I’ll probably just drop some vague outlines of my workouts here, some pics, and whatever thoughts occur to me throughout the week.
The thing is, I’m a bad lifter. I do everything most strength coaches warn people not to do. Yet, when I go rogue, I feel my best, look my best, and have the most energy. So screw it. I’ll keep doing what works. Because following someone else’s advice just to get worse results is insane.
Here are all the things I do wrong:
• I don’t keep track of the amount of weight I lift. Not on paper at least. Why? Mainly because I don’t care. I lift instinctively in a way that’ll give me the best mind-muscle connection. And progress in the weight room doesn’t mean crap to me if it doesn’t translate to life outside the weight room.
Would an extra 50 pounds on my 1RM front squat make me happier? No. When I strive to go heavy on a lift under 5 reps, or set a new PR, my joints hurt, my appetite is out of control, I’m exhausted, and I’m chubby. I actually love the fact that my working weight is a warm-up weight for a lot of hardcore female lifters. My body responds as if I’m using a lot more. The minimum dose does the trick.
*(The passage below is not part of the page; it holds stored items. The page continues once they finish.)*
-- pv_equiv track=rewrite | github.com/brb45/Desk_2 | proc_lt_std.py | deleteC
-- ===== SOURCE A (Python) =====
-- def deleteC(A):
--     lenA  = len(A)
--     lenS = len(A[0])
--
--     cnt = 0
--     for i in range(lenS):
--         for j in range(lenA-1):
--             if A[j][i] > A[j+1][i]:
--                 cnt += 1
--                 break
--             #continue
--     return cnt
-- ===== SOURCE B (Python) =====
-- def deleteC(A):
--     cols = [[row[i] for row in A] for i in range(len(A[0]))]
--     return sum(1 for col in cols if sorted(col) != col)
-- ===== Notes on version B (the rewrite author's own statement) =====
-- stated objective: alternative
-- what changed: B transposes the matrix into explicit column lists and counts the columns that differ from their sorted version, replacing A's column-major scan of adjacent row pairs with break-and-count by a sort-and-compare sortedness test per column.
-- outside the precondition, e.g. on deleteC([[2], [1], []]): A returns 1, B raises IndexError
import Mathlib
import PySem

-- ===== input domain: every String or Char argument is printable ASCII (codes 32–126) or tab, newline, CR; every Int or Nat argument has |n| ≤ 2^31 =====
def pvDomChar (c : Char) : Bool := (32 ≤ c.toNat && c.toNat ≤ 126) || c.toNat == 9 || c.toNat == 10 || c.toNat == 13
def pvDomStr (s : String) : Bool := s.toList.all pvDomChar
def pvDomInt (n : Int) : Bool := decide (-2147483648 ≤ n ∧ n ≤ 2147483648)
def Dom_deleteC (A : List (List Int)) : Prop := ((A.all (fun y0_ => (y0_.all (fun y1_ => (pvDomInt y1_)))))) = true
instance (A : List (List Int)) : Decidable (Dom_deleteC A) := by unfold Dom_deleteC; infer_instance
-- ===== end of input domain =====

-- B transposes the matrix into column lists and counts columns that differ from their sorted
-- version (sort-and-compare sortedness test), instead of A's adjacent-row-pair scan with a break.

-- ===== PORT A =====
-- inner 'for j in range(lenA-1): if A[j][i] > A[j+1][i]: cnt += 1; break' — the break is the 'true' early exit
def deleteC_inner (A : List (List Int)) (i : Int) : List Int → Bool
  | [] => false
  | j :: js =>
      if PySem.List.pyGetD (PySem.List.pyGetD A j []) i 0 >
         PySem.List.pyGetD (PySem.List.pyGetD A (j+1) []) i 0 then true
      else deleteC_inner A i js

def deleteC (A : List (List Int)) : Int :=
  let lenA : Int := A.length
  let lenS : Int := (A.headD []).length
  (PySem.List.pyRange 0 lenS 1).foldl
    (fun cnt i => if deleteC_inner A i (PySem.List.pyRange 0 (lenA - 1) 1) then cnt + 1 else cnt) 0

-- ===== PORT B =====
def deleteC_alt (A : List (List Int)) : Int :=
  let cols : List (List Int) :=
    (PySem.List.pyRange 0 ((A.headD []).length : Int) 1).map
      (fun i => A.map (fun row => PySem.List.pyGetD row i 0))
  cols.foldl (fun s col => if PySem.List.sorted col (fun x => x) false ≠ col then s + 1 else s) 0

-- ===== PRECONDITION & SPEC =====
-- Pre_ excludes the empty matrix (A[0] raises IndexError in both programs) and matrices with a
-- row shorter than the first row: there both programs normally raise IndexError, except that A's
-- early break can skip the short row and return, while B builds every full column and raises.
def Pre_deleteC (A : List (List Int)) : Prop :=
  A ≠ [] ∧ ∀ r ∈ A, (A.headD []).length ≤ r.length
instance (A : List (List Int)) : Decidable (Pre_deleteC A) := by unfold Pre_deleteC; infer_instance

def pvWitness_deleteC : List (List Int) := [[1, 2], [2, 1]]

def Spec_deleteC (A : List (List Int)) (out : Int) : Prop := out = deleteC_alt A
instance (A : List (List Int)) (out : Int) : Decidable (Spec_deleteC A out) := by unfold Spec_deleteC; infer_instance

-- ===== CLAIM (what is proved, stated in full; the proofs are below) =====
def Claim_equal_deleteC : Prop := ∀ (A : List (List Int)), Dom_deleteC A → Pre_deleteC A → Spec_deleteC A (deleteC A)

-- ===== LEMMAS AND PROOFS =====

-- the Boolean "column i has a descending adjacent pair", phrased over the pair list
def badCond (A : List (List Int)) (i : Int) : Bool :=
  (A.zip (A.tail)).any (fun p => decide (PySem.List.pyGetD p.1 i 0 > PySem.List.pyGetD p.2 i 0))

theorem inner_eq_any (A : List (List Int)) (i : Int) (l : List Int) :
    deleteC_inner A i l
      = l.any (fun j => decide (PySem.List.pyGetD (PySem.List.pyGetD A j []) i 0 >
                                PySem.List.pyGetD (PySem.List.pyGetD A (j+1) []) i 0)) := by
  induction l with
  | nil => rfl
  | cons x xs ih => by_cases h : (PySem.List.pyGetD (PySem.List.pyGetD A x []) i 0 >
      PySem.List.pyGetD (PySem.List.pyGetD A (x+1) []) i 0) <;> simp [deleteC_inner, ih, h]

theorem zip_tail_getElem (A : List (List Int)) (k : Nat) (hk : k < (A.zip A.tail).length) :
    (A.zip A.tail)[k] = (A[k]'(by simp at hk; omega),
                         A[k+1]'(by simp [List.length_tail] at hk; omega)) := by
  have h1 : k < A.length := by simp at hk; omega
  have h2 : k < A.tail.length := by simp at hk; simpa [List.length_tail] using (by omega : k < A.length - 1)
  rw [List.getElem_zip]
  congr 1
  rw [List.getElem_tail]

theorem any_range_eq_badCond (A : List (List Int)) (i : Int) :
    ((PySem.List.pyRange 0 ((A.length : Int) - 1) 1).any
      (fun j => decide (PySem.List.pyGetD (PySem.List.pyGetD A j []) i 0 >
                        PySem.List.pyGetD (PySem.List.pyGetD A (j+1) []) i 0)))
      = badCond A i := by
  cases hA : A with
  | nil => simp [badCond, PySem.List.pyRange_one_eq_nil]
  | cons a as =>
    rw [← hA]
    have hlen : 1 ≤ A.length := by rw [hA]; simp
    unfold badCond
    rw [Bool.eq_iff_iff]
    simp only [List.any_eq_true, decide_eq_true_eq]
    constructor
    · rintro ⟨j, hj, hcond⟩
      rw [PySem.List.mem_pyRange_one] at hj
      obtain ⟨hj0, hj1⟩ := hj
      set k := j.toNat with hk
      have hjk : j = (k : Int) := by omega
      have hkl : k < A.length - 1 := by omega
      refine ⟨(A.zip A.tail)[k]'(by simp [List.length_tail]; omega), List.getElem_mem _, ?_⟩
      rw [zip_tail_getElem A k (by simp [List.length_tail]; omega)]
      simp only [hjk] at hcond
      rw [PySem.List.pyGetD_natCast] at hcond
      have : ((k : Int) + 1) = ((k + 1 : Nat) : Int) := by push_cast; ring
      rw [this, PySem.List.pyGetD_natCast] at hcond
      simpa [List.getD_eq_getElem?_getD, List.getElem?_eq_getElem (by omega : k < A.length),
             List.getElem?_eq_getElem (by omega : k + 1 < A.length)] using hcond
    · rintro ⟨p, hp, hcond⟩
      obtain ⟨k, hk, rfl⟩ := List.mem_iff_getElem.mp hp
      have hk' : k < A.length - 1 := by simp [List.length_tail] at hk; omega
      refine ⟨(k : Int), ?_, ?_⟩
      · rw [PySem.List.mem_pyRange_one]; omega
      · rw [zip_tail_getElem A k hk] at hcond
        rw [PySem.List.pyGetD_natCast]
        have : ((k : Int) + 1) = ((k + 1 : Nat) : Int) := by push_cast; ring
        rw [this, PySem.List.pyGetD_natCast]
        simpa [List.getD_eq_getElem?_getD, List.getElem?_eq_getElem (by omega : k < A.length),
               List.getElem?_eq_getElem (by omega : k + 1 < A.length)] using hcond

-- A's value: countP of badCond over the column range
theorem deleteC_eq_countP (A : List (List Int)) :
    deleteC A = ((PySem.List.pyRange 0 ((A.headD []).length : Int) 1).countP (badCond A) : Int) := by
  unfold deleteC
  simp only []
  have hfold : ∀ (l : List Int) (c : Int),
      l.foldl (fun cnt i => if deleteC_inner A i (PySem.List.pyRange 0 ((A.length : Int) - 1) 1) then cnt + 1 else cnt) c
        = c + (l.countP (badCond A) : Int) := by
    intro l
    induction l with
    | nil => intro c; simp
    | cons x xs ih =>
      intro c
      rw [List.foldl_cons, List.countP_cons, ih]
      rw [inner_eq_any, any_range_eq_badCond]
      by_cases h : badCond A x = true <;> simp [h] <;> omega
  rw [hfold]; simp

-- adjacency via zip-with-tail coincides with IsChain
theorem isChain_iff_zip_tail {α : Type} (S : α → α → Prop) :
    ∀ l : List α, List.IsChain S l ↔ ∀ p ∈ l.zip l.tail, S p.1 p.2
  | [] => by simp
  | [a] => by simp
  | a :: b :: t => by
      rw [List.isChain_cons_cons, isChain_iff_zip_tail S (b :: t)]
      simp

-- sort-and-compare is exactly "no descending adjacent pair"
theorem sorted_eq_self_iff (l : List Int) :
    PySem.List.sorted l (fun x => x) false = l ↔ l.Pairwise (· ≤ ·) := by
  constructor
  · intro h
    have := PySem.List.sorted_pairwise (xs := l) (key := fun x : Int => x)
    rwa [h] at this
  · intro h
    exact PySem.List.sorted_eq_self_of_pairwise l (fun x => x) h

theorem badCond_eq_sorted_ne (A : List (List Int)) (i : Int) :
    badCond A i = decide (PySem.List.sorted (A.map (fun row => PySem.List.pyGetD row i 0)) (fun x => x) false
                           ≠ A.map (fun row => PySem.List.pyGetD row i 0)) := by
  set f : List Int → Int := fun row => PySem.List.pyGetD row i 0 with hf
  rw [Bool.eq_iff_iff]
  simp only [decide_eq_true_eq, badCond, List.any_eq_true, decide_eq_true_eq]
  rw [Ne, sorted_eq_self_iff, ← List.isChain_iff_pairwise, List.isChain_map f,
      isChain_iff_zip_tail (fun a b : List Int => f a ≤ f b) A]
  push_neg
  constructor
  · rintro ⟨p, hp, hc⟩; exact ⟨p, hp, by simpa [hf] using hc⟩
  · rintro ⟨p, hp, hc⟩; exact ⟨p, hp, by simpa [hf] using hc⟩

theorem deleteC_alt_eq_countP (A : List (List Int)) :
    deleteC_alt A = ((PySem.List.pyRange 0 ((A.headD []).length : Int) 1).countP (badCond A) : Int) := by
  unfold deleteC_alt
  simp only []
  set P : List Int → Bool := fun col => decide (PySem.List.sorted col (fun x => x) false ≠ col) with hP
  have hfold : ∀ (l : List (List Int)) (c : Int),
      l.foldl (fun s col => if PySem.List.sorted col (fun x => x) false ≠ col then s + 1 else s) c
        = c + (l.countP P : Int) := by
    intro l
    induction l with
    | nil => intro c; simp
    | cons x xs ih =>
      intro c
      rw [List.foldl_cons, List.countP_cons, ih]
      by_cases h : PySem.List.sorted x (fun y => y) false ≠ x <;> simp [hP, h] <;> omega
  rw [hfold, List.countP_map, zero_add]
  congr 1
  apply List.countP_congr
  intro i _
  simp only [Function.comp, hP]
  rw [badCond_eq_sorted_ne]

-- ===== VERDICT (by name: the statement is the Claim_ definition above) =====
theorem deleteC_spec : Claim_equal_deleteC := by
  intro A _ _
  unfold Spec_deleteC
  rw [deleteC_eq_countP, deleteC_alt_eq_countP]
Granted, I’m all for women lifting weights and going as heavy as they want. I also think the fear of getting bulky is outdated. (As you can see, I emphasize the parts of my body that have a propensity to get bulky.) But I have a threshold for the amount of load that actually benefits me. And going above it just makes me fat.
Also if I’m stronger than 90% of the general female population, isn’t that good enough?
• I don’t follow a program. Why? Mainly because I have to train around what hurts (for the past few years I’ve had chronic pain caused by low T) and I’m not about to ask a coach for permission to stray from a program in order to do what I instinctively know would be the best thing for my body.
• I don’t prioritize the big three. Why? Because they don’t do more for me than other things. Sure I do compound exercises, but they’re not the ones certain experts say are the most important (right now I’m loving the leg press, T-bar row, RDL, and dips). But I’d rather do these with pauses, slow eccentrics, super sets, and other intensity techniques than load them up to a weight that might impress a person in my gym.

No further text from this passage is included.